I was hoping I could get advice in terms of experimental design on a project that I am doing with CellMix.
I am studying disease WHOLE BLOOD tissue samples and I would like to get an estimate of the proportions of cells in the tissue samples and from this I need to eliminate any confounding in terms of differential expression that may be due to the cell types.
Illumina was the tech used to assay the samples and RSN (Robust spline) was used to normalise the data.
Originally this was done using CellCODE. I produced a heat map that estimated differentially expressed genes with respect to cell type. And then plotted the estimated proportions against the physically calculated cell counts to see how they compared (I have data for both of these expression and physical cell counts). This seems to be exactly what your CellMix vignette describes in the Figure 1 from the CellMix original paper: http://bioinformatics.oxfordjournals.org/content/29/17/2211.long
However the CellCODE package is still under development and CellMix seems to have a richer array of commands so I was hoping to compare them.
My problem is similar to the one that has already been asked on the Bioconductor Forum: CellMix package use with own data matrix
Using a GEO dataset as a contrast (in CellCODE I used "IRIS"), I would like to use my own expression data to estimate a the cell proportions of my tissue samples.
Based on the advice at the following link: CellMix package use with own data matrix, I have tried the following (and not got very far):
"E.rnaMix<-as.matrix(Expression_data)
eset<-ExpressionSet(E.rnaMix)"
Beyond this implementing "eset" in any of the CellMix commands does not work as it is not compatible with "gedBlood()".
gedBlood(eset, verbose = TRUE)
Error:
Using ged algorithm: “lsfit”
Estimating cell proportions from cell-specific signatures [lsfit: ls]

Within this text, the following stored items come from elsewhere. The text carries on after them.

-- pv_equiv track=rewrite | github.com/WangYue1998/Python-project | project9/proj09.py | validate_hashtag
-- ===== SOURCE A (Python) =====
-- import string, calendar, pylab
--
-- def validate_hashtag(s):
--     '''check the hashtag is valid or not'''
--     #if there's no hashtag in the string
--     if '#' not in s:
--         return False
--     #looking at all the punctuation in #string.punctuation
--     for ite in string.punctuation:
--         #if there's punctuation in #the string, not including #
--         if ite in s and ite != '#':
--                 return False
--     #looking at numbers 0-9
--     for i in range (0,10):
--         #if there's a number in the string
--         if str(i) in s[1]:
--                     return False
--     #if not of those things are False, return True
--     return True
-- ===== SOURCE B (Python) =====
-- def validate_hashtag(s):
--     # single left-to-right pass: classify each character by its ASCII code,
--     # rejecting on any punctuation other than '#' and remembering whether '#' appeared
--     seen_hash = False
--     for c in s:
--         if c == '#':
--             seen_hash = True
--         else:
--             o = ord(c)
--             if 33 <= o <= 47 or 58 <= o <= 64 or 91 <= o <= 96 or 123 <= o <= 126:
--                 return False
--     if not seen_hash:
--         return False
--     return not ('0' <= s[1] <= '9')
-- ===== Notes on version B (the rewrite author's own statement) =====
-- stated objective: alternative
-- what changed: A makes a staged pass over string.punctuation (a substring search in s per punctuation mark) and a ten-iteration digit loop; B makes one left-to-right pass over s classifying each character by its ASCII code ranges with a seen-'#' flag, then tests s[1] with a single '0'<=c<='9' comparison, using no punctuation table at all.
import Mathlib
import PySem

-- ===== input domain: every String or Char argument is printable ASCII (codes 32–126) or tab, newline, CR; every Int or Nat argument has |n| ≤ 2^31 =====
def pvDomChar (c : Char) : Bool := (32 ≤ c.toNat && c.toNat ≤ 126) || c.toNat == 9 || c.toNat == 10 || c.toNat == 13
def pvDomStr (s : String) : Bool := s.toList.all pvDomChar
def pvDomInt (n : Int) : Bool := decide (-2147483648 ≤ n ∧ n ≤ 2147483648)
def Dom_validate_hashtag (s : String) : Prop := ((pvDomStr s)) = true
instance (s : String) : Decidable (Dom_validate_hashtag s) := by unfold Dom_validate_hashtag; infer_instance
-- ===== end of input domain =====

-- B replaces A's staged passes (a substring search in s per punctuation mark, then a ten-iteration
-- digit loop) by ONE left-to-right pass over s that classifies each character by its ASCII code
-- ranges while tracking a seen-'#' flag, then a single '0' ≤ s[1] ≤ '9' comparison (alternative).

-- string.punctuation
def pyPunctuation : List Char := "!\"#$%&'()*+,-./:;<=>?@[\\]^_`{|}~".toList

-- ===== PORT A =====
def validate_hashtag (s : String) : Bool :=
  -- if '#' not in s: return False
  if PySem.Str.isIn "#" s = false then false
  -- for ite in string.punctuation: if ite in s and ite != '#': return False
  else if pyPunctuation.any (fun ite => PySem.Str.isIn (String.ofList [ite]) s && ite != '#') then false
  else
    -- for i in range(0,10): if str(i) in s[1]: return False   (s[1] raises IndexError when len(s) < 2)
    match PySem.Str.pyGet? s 1 with
    | none => false   -- Python raises IndexError here; excluded by Pre_validate_hashtag
    | some c =>
      if (PySem.List.pyRange 0 10 1).any
           (fun i => PySem.Chars.isIn (PySem.Int.toChars i) [c]) then false
      else true

-- ===== PORT B =====
-- 33 <= o <= 47 or 58 <= o <= 64 or 91 <= o <= 96 or 123 <= o <= 126  (o = ord(c))
def vhIsBadPunct (c : Char) : Bool :=
  (33 ≤ c.toNat && c.toNat ≤ 47) || (58 ≤ c.toNat && c.toNat ≤ 64) ||
  (91 ≤ c.toNat && c.toNat ≤ 96) || (123 ≤ c.toNat && c.toNat ≤ 126)

-- the for-loop of B: carries the seen_hash flag; `none` = the early `return False`
def vhScan : List Char → Bool → Option Bool
  | [], seen => some seen
  | c :: rest, seen =>
    if c = '#' then vhScan rest true
    else if vhIsBadPunct c then none
    else vhScan rest seen

def validate_hashtag_alt (s : String) : Bool :=
  match vhScan s.toList false with
  | none => false                       -- early `return False` inside the loop
  | some seen =>
    if seen = false then false          -- if not seen_hash: return False
    else
      -- return not ('0' <= s[1] <= '9')   (s[1] raises IndexError when len(s) < 2)
      match PySem.Str.pyGet? s 1 with
      | none => false                   -- IndexError; excluded by Pre_validate_hashtag
      | some c => !(('0' ≤ c) && (c ≤ '9'))

-- ===== PRECONDITION & SPEC =====
-- Pre_ excludes only s = "#", the one input on which A (and B alike) raises IndexError (s[1] on a length-1 string).
def Pre_validate_hashtag (s : String) : Prop := s ≠ "#"
instance (s : String) : Decidable (Pre_validate_hashtag s) := by unfold Pre_validate_hashtag; infer_instance
def pvWitness_validate_hashtag : String := "#tag"

def Spec_validate_hashtag (s : String) (out : Bool) : Prop := out = validate_hashtag_alt s
instance (s : String) (out : Bool) : Decidable (Spec_validate_hashtag s out) := by unfold Spec_validate_hashtag; infer_instance

-- ===== CLAIM (what is proved, stated in full; the proofs are below) =====
def Claim_equal_validate_hashtag : Prop := ∀ (s : String), Dom_validate_hashtag s → Pre_validate_hashtag s → Spec_validate_hashtag s (validate_hashtag s)

-- ===== LEMMAS AND PROOFS =====

theorem vh_mem_iff (a : Char) (t : List Char) : PySem.Chars.isIn [a] t = true ↔ a ∈ t := by
  rw [PySem.Chars.isIn_iff_infix]; exact List.singleton_infix_iff a t

-- on ASCII, B's ord-range classification agrees with membership in string.punctuation
set_option maxRecDepth 8192 in
theorem vh_punct_char (c : Char) (h : c.toNat < 128) :
    (c ∈ pyPunctuation) ↔ vhIsBadPunct c = true := by
  have hfin : ∀ n : Fin 128, ((Char.ofNat n.val ∈ pyPunctuation) ↔ vhIsBadPunct (Char.ofNat n.val) = true) := by decide
  have := hfin ⟨c.toNat, h⟩
  rwa [Char.ofNat_toNat c] at this

-- on ASCII, c ∈ "0123456789" iff '0' ≤ c ≤ '9'
theorem vh_digit_char (c : Char) (h : c.toNat < 128) :
    (PySem.Chars.isIn [c] "0123456789".toList = true) ↔ (('0' ≤ c) && (c ≤ '9')) = true := by
  rw [vh_mem_iff]
  have hfin : ∀ n : Fin 128, ((Char.ofNat n.val ∈ "0123456789".toList) ↔ (('0' ≤ Char.ofNat n.val) && (Char.ofNat n.val ≤ '9')) = true) := by decide
  have := hfin ⟨c.toNat, h⟩
  rwa [Char.ofNat_toNat c] at this

theorem vh_digit_any_iff (c : Char) :
    ((PySem.List.pyRange 0 10 1).any (fun i => PySem.Chars.isIn (PySem.Int.toChars i) [c]) = true)
    ↔ (PySem.Chars.isIn [c] "0123456789".toList = true) := by
  rw [show PySem.List.pyRange 0 10 1 = [0,1,2,3,4,5,6,7,8,9] from rfl]
  rw [show "0123456789".toList = ['0','1','2','3','4','5','6','7','8','9'] from rfl]
  simp only [List.any_cons, List.any_nil, Bool.or_eq_true]
  rw [show PySem.Int.toChars 0 = ['0'] from rfl, show PySem.Int.toChars 1 = ['1'] from rfl,
      show PySem.Int.toChars 2 = ['2'] from rfl, show PySem.Int.toChars 3 = ['3'] from rfl,
      show PySem.Int.toChars 4 = ['4'] from rfl, show PySem.Int.toChars 5 = ['5'] from rfl,
      show PySem.Int.toChars 6 = ['6'] from rfl, show PySem.Int.toChars 7 = ['7'] from rfl,
      show PySem.Int.toChars 8 = ['8'] from rfl, show PySem.Int.toChars 9 = ['9'] from rfl]
  simp only [vh_mem_iff, List.mem_cons, List.not_mem_nil, or_false]
  tauto

-- B's loop returns none exactly when some non-'#' bad-punctuation character occurs
theorem vhScan_eq_none_iff (l : List Char) (seen : Bool) :
    vhScan l seen = none ↔ ∃ c ∈ l, c ≠ '#' ∧ vhIsBadPunct c = true := by
  induction l generalizing seen with
  | nil => simp [vhScan]
  | cons a t ih =>
    by_cases ha : a = '#'
    · subst ha; simp [vhScan, ih]
    · by_cases hb : vhIsBadPunct a = true
      · simp [vhScan, ha, hb]
      · simp only [vhScan, if_neg ha, if_neg hb, ih, List.mem_cons]
        constructor
        · rintro ⟨c, hc, h1, h2⟩; exact ⟨c, Or.inr hc, h1, h2⟩
        · rintro ⟨c, hc, h1, h2⟩
          rcases hc with rfl | hc
          · exact absurd h2 hb
          · exact ⟨c, hc, h1, h2⟩

-- when no bad punctuation occurs, B's loop returns the seen flag updated by '#' membership
theorem vhScan_eq_some (l : List Char) (seen : Bool)
    (h : ∀ c ∈ l, c ≠ '#' → vhIsBadPunct c = false) :
    vhScan l seen = some (seen || decide ('#' ∈ l)) := by
  induction l generalizing seen with
  | nil => simp [vhScan]
  | cons a t ih =>
    by_cases ha : a = '#'
    · subst ha
      rw [show vhScan ('#' :: t) seen = vhScan t true from by simp [vhScan]]
      rw [ih true (fun c hc => h c (List.mem_cons_of_mem _ hc))]
      simp
    · have hb : vhIsBadPunct a = false := h a (List.mem_cons_self ..) ha
      rw [show vhScan (a :: t) seen = vhScan t seen from by simp [vhScan, ha, hb]]
      rw [ih seen (fun c hc => h c (List.mem_cons_of_mem _ hc))]
      have h4 : ¬ ('#' = a) := fun h' => ha h'.symm
      simp [h4]

theorem vh_pyGet?_one (s : String) : PySem.Str.pyGet? s 1 = s.toList[1]? := by
  have h3 : s.toList.length = s.length := String.length_toList ..
  simp only [PySem.Str.pyGet?_eq, PySem.Chars.pyGet?_eq_listPyGet?, PySem.List.pyGet?, PySem.List.pyIdx?]
  by_cases h : 1 < s.length
  · simp [h]
  · simp [h]

-- ===== VERDICT (by name: the statement is the Claim_ definition above) =====
theorem validate_hashtag_spec : Claim_equal_validate_hashtag := by
  intro s hdom hpre
  unfold Spec_validate_hashtag validate_hashtag validate_hashtag_alt
  have hdc : ∀ c ∈ s.toList, c.toNat < 128 := by
    intro c hc
    have := List.all_eq_true.mp hdom c hc
    simp [pvDomChar] at this
    omega
  by_cases h1 : '#' ∈ s.toList
  · have hin : PySem.Chars.isIn ['#'] s.toList = true := (vh_mem_iff '#' s.toList).mpr h1
    rw [if_neg (by simp [hin])]
    by_cases hbad : ∃ c ∈ s.toList, c ≠ '#' ∧ vhIsBadPunct c = true
    · -- a non-'#' punctuation char occurs: both return false
      have hA : (pyPunctuation.any (fun ite => PySem.Str.isIn (String.ofList [ite]) s && ite != '#')) = true := by
        obtain ⟨c, hc, hne, hb⟩ := hbad
        have hmem : c ∈ pyPunctuation := (vh_punct_char c (hdc c hc)).mpr hb
        refine List.any_eq_true.mpr ⟨c, hmem, ?_⟩
        simp [hne]
        exact (vh_mem_iff c s.toList).mpr hc
      rw [if_pos hA, (vhScan_eq_none_iff s.toList false).mpr hbad]
    · -- no bad punctuation
      have hA : (pyPunctuation.any (fun ite => PySem.Str.isIn (String.ofList [ite]) s && ite != '#')) = false := by
        rw [Bool.eq_false_iff]
        intro h
        obtain ⟨c, hmem, hc⟩ := List.any_eq_true.mp h
        simp at hc
        obtain ⟨hcin, hne⟩ := hc
        have hcin' := (vh_mem_iff c s.toList).mp (by simpa using hcin)
        exact hbad ⟨c, hcin', hne, (vh_punct_char c (hdc c hcin')).mp hmem⟩
      rw [if_neg (by rw [hA]; exact Bool.false_ne_true)]
      rw [vhScan_eq_some s.toList false (fun c hc hne => by
            by_contra h; exact hbad ⟨c, hc, hne, by simpa using h⟩)]
      have hseen : (false || decide ('#' ∈ s.toList)) = true := by simp [h1]
      rw [hseen, vh_pyGet?_one]
      cases hg : s.toList[1]? with
      | none =>
        exfalso
        have hlen : s.toList.length ≤ 1 := List.getElem?_eq_none_iff.mp hg
        have : s.toList = ['#'] := by
          cases ht : s.toList with
          | nil => simp [ht] at h1
          | cons a l =>
            rw [ht] at hlen h1
            cases l with
            | cons b l2 => simp at hlen
            | nil => simp at h1; simp [← h1]
        exact hpre (by simpa using congrArg String.ofList this)
      | some c =>
        have hc : c ∈ s.toList := List.mem_of_getElem? hg
        by_cases hd : (PySem.List.pyRange 0 10 1).any (fun i => PySem.Chars.isIn (PySem.Int.toChars i) [c]) = true
        · have := (vh_digit_char c (hdc c hc)).mp ((vh_digit_any_iff c).mp hd)
          simp [hd, this]
        · have h2 : PySem.Chars.isIn [c] "0123456789".toList = false := by
            rw [Bool.eq_false_iff]; intro h; exact hd ((vh_digit_any_iff c).mpr h)
          have h3 : (('0' ≤ c) && (c ≤ '9')) = false := by
            rw [Bool.eq_false_iff]; intro h
            rw [(vh_digit_char c (hdc c hc)).mpr h] at h2; exact absurd h2 (by simp)
          simp [hd, h3]
  · -- '#' ∉ s: A returns false immediately; B's loop never sets seen_hash
    have hin : PySem.Chars.isIn ['#'] s.toList = false := by
      rw [Bool.eq_false_iff]; intro h
      exact h1 ((vh_mem_iff '#' s.toList).mp h)
    rw [if_pos (by simp [hin])]
    by_cases hbad : ∃ c ∈ s.toList, c ≠ '#' ∧ vhIsBadPunct c = true
    · rw [(vhScan_eq_none_iff s.toList false).mpr hbad]
    · rw [vhScan_eq_some s.toList false (fun c hc hne => by
            by_contra h; exact hbad ⟨c, hc, hne, by simpa using h⟩)]
      simp [h1]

Error in while (any(a < 0) && length(i) < r) { :
missing value where TRUE/FALSE needed
The "eset" matrix is a 47323 row by 656 column dataset the rows are genes and the columns specify disease status.
I tried it with gedProportions:
> gedProportions(as.matrix(counts1), ExpressionSet(as.matrix(E.rna)))
Error in gedProportions(as.matrix(counts1), ExpressionSet(as.matrix(E.rna))) :
Empty data after limiting to common features: signatures [0] - target data [0]
I think that the file that contains the physical cell-counts data is incompatible with "ged"...
I should note that the file has been subject to rearrangement and has a lot of missing values. I plan to clean this data but for now I am just looking fro some preliminary instructions in terms of my experimental design.
Overall my question is how do I implement CellCODE to implement a heat map and plot similar to the ones that I plotted in CellCODE. Am I using it the right way? Can someone point me in the right direction?